EXERCISE: Output the data exactly, with every line intact.

EXERCISE INPUT:

-- pv_equiv track=rewrite | github.com/cmdouglas/codeeval | ugly_numbers.py | compute_combination
-- ===== SOURCE A (Python) =====
-- def compute_combination(ops, digits, ndigits):
--     value = 0
--     num_str = ''
--     for i, digit in enumerate(digits):
--         op = None
--         num_str += digit
--         if i < ndigits-1:
--             op = ops[i]
--
--         if op and op != ' ':
--             value += int(num_str)
--             num_str = op
--
--     value += int(num_str)
--     return value
-- ===== SOURCE B (Python) =====
-- def compute_combination(ops, digits, ndigits):
--     # Build the arithmetic expression as a string (spaces dropped = concatenation),
--     # then evaluate it by scanning signed integer tokens and summing them.
--     parts = []
--     for i, d in enumerate(digits):
--         parts.append(d)
--         if i < ndigits - 1 and ops[i] in ('+', '-'):
--             parts.append(ops[i])
--     expr = ''.join(parts)
--     total = 0
--     i = 0
--     n = len(expr)
--     while i < n:
--         sign = -1 if expr[i] == '-' else 1
--         if expr[i] in ('+', '-'):
--             i += 1
--         j = i
--         while j < n and expr[j].isdigit():
--             j += 1
--         total += sign * int(expr[i:j])
--         i = j
--     return total
-- ===== Notes on version B (the rewrite author's own statement) =====
-- stated objective: idiomatic
-- what changed: B replaces A's append/flush accumulator state machine by materializing the whole expression string in one pass (keeping only '+'/'-' operators, dropping spaces) and then evaluating it with a signed-integer token scan that sums the tokens.
-- outside the precondition, e.g. on compute_combination(['3'], ['1', '2'], 2): A returns 33, B returns 12; on compute_combination([], ['1_0'], 0): A returns 10, B raises ValueError
import Mathlib
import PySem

EXERCISE SOLUTION:
-- pv_equiv track=rewrite | github.com/cmdouglas/codeeval | ugly_numbers.py | compute_combination
-- ===== SOURCE A (Python) =====
-- def compute_combination(ops, digits, ndigits):
--     value = 0
--     num_str = ''
--     for i, digit in enumerate(digits):
--         op = None
--         num_str += digit
--         if i < ndigits-1:
--             op = ops[i]
--
--         if op and op != ' ':
--             value += int(num_str)
--             num_str = op
--
--     value += int(num_str)
--     return value
-- ===== SOURCE B (Python) =====
-- def compute_combination(ops, digits, ndigits):
--     # Build the arithmetic expression as a string (spaces dropped = concatenation),
--     # then evaluate it by scanning signed integer tokens and summing them.
--     parts = []
--     for i, d in enumerate(digits):
--         parts.append(d)
--         if i < ndigits - 1 and ops[i] in ('+', '-'):
--             parts.append(ops[i])
--     expr = ''.join(parts)
--     total = 0
--     i = 0
--     n = len(expr)
--     while i < n:
--         sign = -1 if expr[i] == '-' else 1
--         if expr[i] in ('+', '-'):
--             i += 1
--         j = i
--         while j < n and expr[j].isdigit():
--             j += 1
--         total += sign * int(expr[i:j])
--         i = j
--     return total
-- ===== Notes on version B (the rewrite author's own statement) =====
-- stated objective: idiomatic
-- what changed: B replaces A's append/flush accumulator state machine by materializing the whole expression string in one pass (keeping only '+'/'-' operators, dropping spaces) and then evaluating it with a signed-integer token scan that sums the tokens.
-- outside the precondition, e.g. on compute_combination(['3'], ['1', '2'], 2): A returns 33, B returns 12; on compute_combination([], ['1_0'], 0): A returns 10, B raises ValueError
import Mathlib
import PySem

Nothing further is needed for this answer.